2. polypeptide as claimed in claim 1, it is characterized in that this polypeptide is the polypeptide with aminoacid sequence of the group of being selected from down: SEQ ID NO:2, SEQ ID NO:5, SEQ ID NO:8, SEQ ID NO:11, SEQ ID NO:14, SEQ ID NO:17, SEQ ID NO:20, SEQ ID NO:23, SEQ ID NO:26.
3. isolating polynucleotide is characterized in that, it comprises a nucleotide sequence, and this nucleotide sequence is shown at least 85% homogeny with a kind of nucleotides sequence that is selected from down group:
(a) coding is as the polynucleotide of polypeptide as described in claim 1 and 2;
(b) with polynucleotide (a) complementary polynucleotide.
4. polynucleotide as claimed in claim 3, it is characterized in that the polypeptide of this polynucleotide encoding has the aminoacid sequence of the group of being selected from down: SEQ ID NO:2, SEQ ID NO:5, SEQ ID NO:8, SEQ ID NO:11, SEQ ID NO:14, SEQ ID NO:17, SEQ ID NO:20, SEQ ID NO:23, SEQ ID NO:26.

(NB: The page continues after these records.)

-- pv_equiv track=rewrite | github.com/alihoseini2002/Logic-Analyzer | Logic_Analyzer.py | generate_inter
-- ===== SOURCE A (Python) =====
-- def generate_inter(truthtable_a,truthtable_b):
--     interpolator=[""]
--     for i in range(len(truthtable_a)):
--         if(truthtable_a[i]==truthtable_b[i]):
--             for j in range(len(interpolator)):
--                 interpolator[j]+=truthtable_a[i]
--         else:
--             tmp=interpolator.copy()
--             for j in range(len(interpolator)):
--                 interpolator[j]+="F"
--             for j in range(len(interpolator)):
--                 tmp[j]+="T"
--             interpolator=interpolator+tmp
--     return interpolator
-- ===== SOURCE B (Python) =====
-- def generate_inter(truthtable_a, truthtable_b):
--     # One pass to record the cells: the agreeing string at agreeing positions,
--     # None at differing positions (k of them); then enumerate n in range(2**k),
--     # bit j of n choosing T/F at the j-th differing position (bit 0 = first).
--     cells = []
--     k = 0
--     for i in range(len(truthtable_a)):
--         a = truthtable_a[i]
--         if a == truthtable_b[i]:
--             cells.append(a)
--         else:
--             cells.append(None)
--             k += 1
--     result = []
--     for n in range(2 ** k):
--         s = ""
--         j = 0
--         for c in cells:
--             if c is None:
--                 s += "T" if (n >> j) & 1 else "F"
--                 j += 1
--             else:
--                 s += c
--         result.append(s)
--     return result
-- ===== Notes on version B (the rewrite author's own statement) =====
-- stated objective: alternative
-- what changed: A repeatedly doubles and re-extends the whole interpolator list (copying every partial string at each differing position); B makes one classification pass recording agreeing strings vs differing positions and then directly enumerates the 2^k bit patterns, building each output string once with bit j of n choosing T/F at the j-th differing position.
import Mathlib
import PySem

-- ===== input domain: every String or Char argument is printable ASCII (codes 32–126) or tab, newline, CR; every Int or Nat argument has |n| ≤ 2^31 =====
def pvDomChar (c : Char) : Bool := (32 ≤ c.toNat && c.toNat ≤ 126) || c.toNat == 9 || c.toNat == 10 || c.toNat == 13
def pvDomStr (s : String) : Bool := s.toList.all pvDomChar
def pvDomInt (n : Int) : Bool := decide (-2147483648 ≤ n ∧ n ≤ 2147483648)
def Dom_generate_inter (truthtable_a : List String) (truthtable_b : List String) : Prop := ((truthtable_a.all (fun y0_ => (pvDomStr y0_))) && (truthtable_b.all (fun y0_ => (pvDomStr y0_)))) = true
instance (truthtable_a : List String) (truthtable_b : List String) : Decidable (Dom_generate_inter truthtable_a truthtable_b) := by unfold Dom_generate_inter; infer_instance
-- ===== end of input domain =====

-- B replaces A's repeated list-doubling (copy the whole interpolator list at every
-- differing position) by one classification pass followed by a direct enumeration of
-- the 2^k bit patterns, building each output string once (alternative decomposition).

-- ===== PORT A =====
def generate_inter (truthtable_a : List String) (truthtable_b : List String) : List String :=
  (PySem.List.pyRange 0 (PySem.List.len truthtable_a) 1).foldl
    (fun interpolator i =>
      let ai := PySem.List.pyGetD truthtable_a i ""
      let bi := PySem.List.pyGetD truthtable_b i ""
      if ai == bi then
        -- for j in range(len(interpolator)): interpolator[j] += truthtable_a[i]
        interpolator.map (fun s => s ++ ai)
      else
        -- tmp = copy; interpolator[j] += "F"; tmp[j] += "T"; interpolator + tmp
        interpolator.map (fun s => s ++ "F") ++ interpolator.map (fun s => s ++ "T"))
    [""]

-- ===== PORT B =====
def generate_inter_alt (truthtable_a : List String) (truthtable_b : List String) : List String :=
  -- pass 1: cells (some = agreeing string, none = differing position), k = number of nones
  let p := (PySem.List.pyRange 0 (PySem.List.len truthtable_a) 1).foldl
    (fun (st : List (Option String) × Nat) i =>
      let a := PySem.List.pyGetD truthtable_a i ""
      if a == PySem.List.pyGetD truthtable_b i "" then (st.1 ++ [some a], st.2)
      else (st.1 ++ [none], st.2 + 1))
    ([], 0)
  -- pass 2: for n in range(2**k) build one string, bit j of n at the j-th none
  (List.range (2 ^ p.2)).foldl
    (fun result n =>
      let s := p.1.foldl
        (fun (st : String × Nat) c =>
          match c with
          | none => (st.1 ++ (if (n >>> st.2) &&& 1 == 1 then "T" else "F"), st.2 + 1)
          | some c => (st.1 ++ c, st.2))
        ("", 0)
      result ++ [s.1])
    []

-- ===== PRECONDITION & SPEC =====
-- Pre_ excludes exactly the inputs where Python raises IndexError: truthtable_b
-- shorter than truthtable_a (both A and B index truthtable_b[i] for i < len(truthtable_a)).
def Pre_generate_inter (truthtable_a : List String) (truthtable_b : List String) : Prop :=
  truthtable_a.length ≤ truthtable_b.length
instance (truthtable_a : List String) (truthtable_b : List String) : Decidable (Pre_generate_inter truthtable_a truthtable_b) := by unfold Pre_generate_inter; infer_instance

def pvWitness_generate_inter : List String × List String := (["1", "0", "1"], ["1", "1", "1"])

def Spec_generate_inter (truthtable_a : List String) (truthtable_b : List String) (out : List String) : Prop := out = generate_inter_alt truthtable_a truthtable_b
instance (truthtable_a : List String) (truthtable_b : List String) (out : List String) : Decidable (Spec_generate_inter truthtable_a truthtable_b out) := by unfold Spec_generate_inter; infer_instance

-- ===== CLAIM (what is proved, stated in full; the proofs are below) =====
def Claim_equal_generate_inter : Prop := ∀ (truthtable_a : List String) (truthtable_b : List String), Dom_generate_inter truthtable_a truthtable_b → Pre_generate_inter truthtable_a truthtable_b → Spec_generate_inter truthtable_a truthtable_b (generate_inter truthtable_a truthtable_b)

-- ===== LEMMAS AND PROOFS =====

-- the cell at position i: the agreeing string, or none at a differing position
def giCell (ta tb : List String) (i : Nat) : Option String :=
  let a := ta.getD i ""
  if a == tb.getD i "" then some a else none

-- A's loop body as a function of the cell
def giStep (interp : List String) : Option String → List String
  | some a => interp.map (fun s => s ++ a)
  | none => interp.map (fun s => s ++ "F") ++ interp.map (fun s => s ++ "T")

-- the common semantics: all completions of a cell list, earliest 'none' varying fastest
def giEnum : List (Option String) → List String
  | [] => [""]
  | some c :: cs => (giEnum cs).map (fun t => c ++ t)
  | none :: cs => (giEnum cs).flatMap (fun t => ["F" ++ t, "T" ++ t])

-- the string B builds for pattern n
def giBuild : List (Option String) → Nat → String
  | [], _ => ""
  | some c :: cs, n => c ++ giBuild cs n
  | none :: cs, n => (if n % 2 = 1 then "T" else "F") ++ giBuild cs (n / 2)

lemma gi_foldA (cs : List (Option String)) : ∀ interp : List String,
    cs.foldl giStep interp = (giEnum cs).flatMap (fun t => interp.map (fun s => s ++ t)) := by
  induction cs with
  | nil => intro interp; simp [giEnum, String.append_empty]
  | cons c cs ih =>
    intro interp
    cases c with
    | some a =>
      simp only [List.foldl_cons, giStep, ih, giEnum, List.flatMap_map]
      simp [List.map_map, Function.comp_def, String.append_assoc]
    | none =>
      simp only [List.foldl_cons, giStep, ih, giEnum, List.flatMap_assoc]
      simp [List.map_map, Function.comp_def, String.append_assoc]

lemma gi_A_eq (ta tb : List String) :
    generate_inter ta tb = ((List.range ta.length).map (giCell ta tb)).foldl giStep [""] := by
  unfold generate_inter
  rw [PySem.List.len_eq, PySem.List.pyRange_zero_natCast, List.foldl_map, List.foldl_map]
  congr 1
  funext interp i
  simp only [PySem.List.pyGetD_natCast, giStep, giCell]
  split <;> rfl

lemma gi_pass1 (ta tb : List String) (l : List Nat) :
    ∀ (acc : List (Option String)) (k : Nat),
    l.foldl (fun (st : List (Option String) × Nat) i =>
        let a := ta.getD i ""
        if a == tb.getD i "" then (st.1 ++ [some a], st.2)
        else (st.1 ++ [none], st.2 + 1)) (acc, k)
      = (acc ++ l.map (giCell ta tb),
         k + (l.map (giCell ta tb)).countP (fun c => c.isNone)) := by
  induction l with
  | nil => intro acc k; simp
  | cons i l ih =>
    intro acc k
    simp only [List.foldl_cons, List.map_cons, List.countP_cons, giCell]
    split
    · rw [ih]; simp
    · rw [ih]; simp; omega

lemma gi_walk (n : Nat) (cs : List (Option String)) : ∀ (s : String) (j : Nat),
    (cs.foldl (fun (st : String × Nat) c =>
        match c with
        | none => (st.1 ++ (if (n >>> st.2) &&& 1 == 1 then "T" else "F"), st.2 + 1)
        | some c => (st.1 ++ c, st.2)) (s, j)).1
      = s ++ giBuild cs (n >>> j) := by
  induction cs with
  | nil => intro s j; simp [giBuild, String.append_empty]
  | cons c cs ih =>
    intro s j
    cases c with
    | some a =>
      simp only [List.foldl_cons, ih, giBuild, String.append_assoc]
    | none =>
      simp only [List.foldl_cons, ih, giBuild, String.append_assoc]
      rw [← Nat.shiftRight_succ, Nat.and_one_is_mod]
      congr 2
      by_cases h : (n >>> j) % 2 = 1 <;> simp [h]

lemma gi_split (K : Nat) (g : Nat → Nat → String) :
    (List.range (2 * K)).map (fun n => g (n % 2) (n / 2))
      = (List.range K).flatMap (fun m => [g 0 m, g 1 m]) := by
  induction K with
  | zero => simp
  | succ K ih =>
    have h2 : 2 * (K + 1) = (2 * K + 1) + 1 := by omega
    rw [h2, List.range_succ, List.range_succ, List.range_succ]
    simp only [List.map_append, List.flatMap_append, ih, List.map_cons, List.map_nil,
      List.flatMap_cons, List.flatMap_nil]
    have e1 : (2 * K) % 2 = 0 := by omega
    have e2 : (2 * K) / 2 = K := by omega
    have e3 : (2 * K + 1) % 2 = 1 := by omega
    have e4 : (2 * K + 1) / 2 = K := by omega
    rw [e1, e2, e3, e4]
    simp

lemma gi_enum (cs : List (Option String)) :
    (List.range (2 ^ cs.countP (fun c => c.isNone))).map (giBuild cs) = giEnum cs := by
  induction cs with
  | nil => simp [giEnum, giBuild]
  | cons c cs ih =>
    cases c with
    | some a =>
      have hc : (some a :: cs).countP (fun c => c.isNone) = cs.countP (fun c => c.isNone) := by
        simp
      rw [hc]
      simp only [giEnum, ← ih, List.map_map]
      apply List.map_congr_left
      intro n _
      rfl
    | none =>
      have hc : ((none : Option String) :: cs).countP (fun c => c.isNone)
          = cs.countP (fun c => c.isNone) + 1 := by simp
      have hpow : 2 ^ (cs.countP (fun c => c.isNone) + 1)
          = 2 * 2 ^ (cs.countP (fun c => c.isNone)) := by ring
      rw [hc, hpow]
      have hsplit := gi_split (2 ^ (cs.countP (fun c => c.isNone)))
        (fun b m => (if b = 1 then "T" else "F") ++ giBuild cs m)
      have hb : giBuild (none :: cs)
          = fun n => (if n % 2 = 1 then "T" else "F") ++ giBuild cs (n / 2) := by
        funext n; rfl
      rw [hb, hsplit]
      simp only [giEnum, ← ih, List.flatMap_map]
      apply List.flatMap_congr
      intro m _
      simp

lemma gi_B_eq (ta tb : List String) :
    generate_inter_alt ta tb
      = (List.range (2 ^ (((List.range ta.length).map (giCell ta tb)).countP (fun c => c.isNone)))).map
          (giBuild ((List.range ta.length).map (giCell ta tb))) := by
  unfold generate_inter_alt
  rw [PySem.List.len_eq, PySem.List.pyRange_zero_natCast, List.foldl_map]
  have h1 := gi_pass1 ta tb (List.range ta.length) [] 0
  simp only [PySem.List.pyGetD_natCast] at *
  rw [h1]
  simp only [List.nil_append, Nat.zero_add]
  rw [PySem.List.foldl_append_singleton_eq_map]
  simp only [List.nil_append]
  apply List.map_congr_left
  intro n _
  rw [gi_walk]
  simp [String.empty_append]

-- ===== VERDICT (by name: the statement is the Claim_ definition above) =====
theorem generate_inter_spec : Claim_equal_generate_inter := by
  intro ta tb _ _
  unfold Spec_generate_inter
  rw [gi_A_eq, gi_B_eq, gi_foldA, gi_enum]
  simp [String.empty_append]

5. polynucleotide as claimed in claim 3 is characterized in that, the sequence of these polynucleotide is selected from down group:
Coding region sequence or the full length sequence of SEQ ID NO:3, SEQ ID NO:6, SEQ ID NO:9, SEQ ID NO:12, SEQ ID NO:15, SEQ ID NO:18, SEQ ID NO:21, SEQ ID NO:24, SEQ ID NO:27.
6. a carrier is characterized in that, it contains the described polynucleotide of claim 3.
7. a genetically engineered host cell is characterized in that, it is a kind of host cell that is selected from down group:
(a) host cell that transforms or transduce with the described carrier of claim 6;
(b) host cell that transforms or transduce with the described polynucleotide of claim 3.
8. the preparation method of the polypeptide of the people's protein-active with cancer suppressing function is characterized in that this method comprises:
(a) have under the proteic condition of people of cancer suppressing function suitable the expression, cultivate the described host cell of claim 7;
(b) from culture, isolate the polypeptide of people's protein-active with cancer suppressing function.
9. energy and the described people's protein-specific bonded antibody of claim 1 with cancer suppressing function.
10. nucleic acid molecule, it contains a successive 10-800 Nucleotide in the described polynucleotide of claim 3.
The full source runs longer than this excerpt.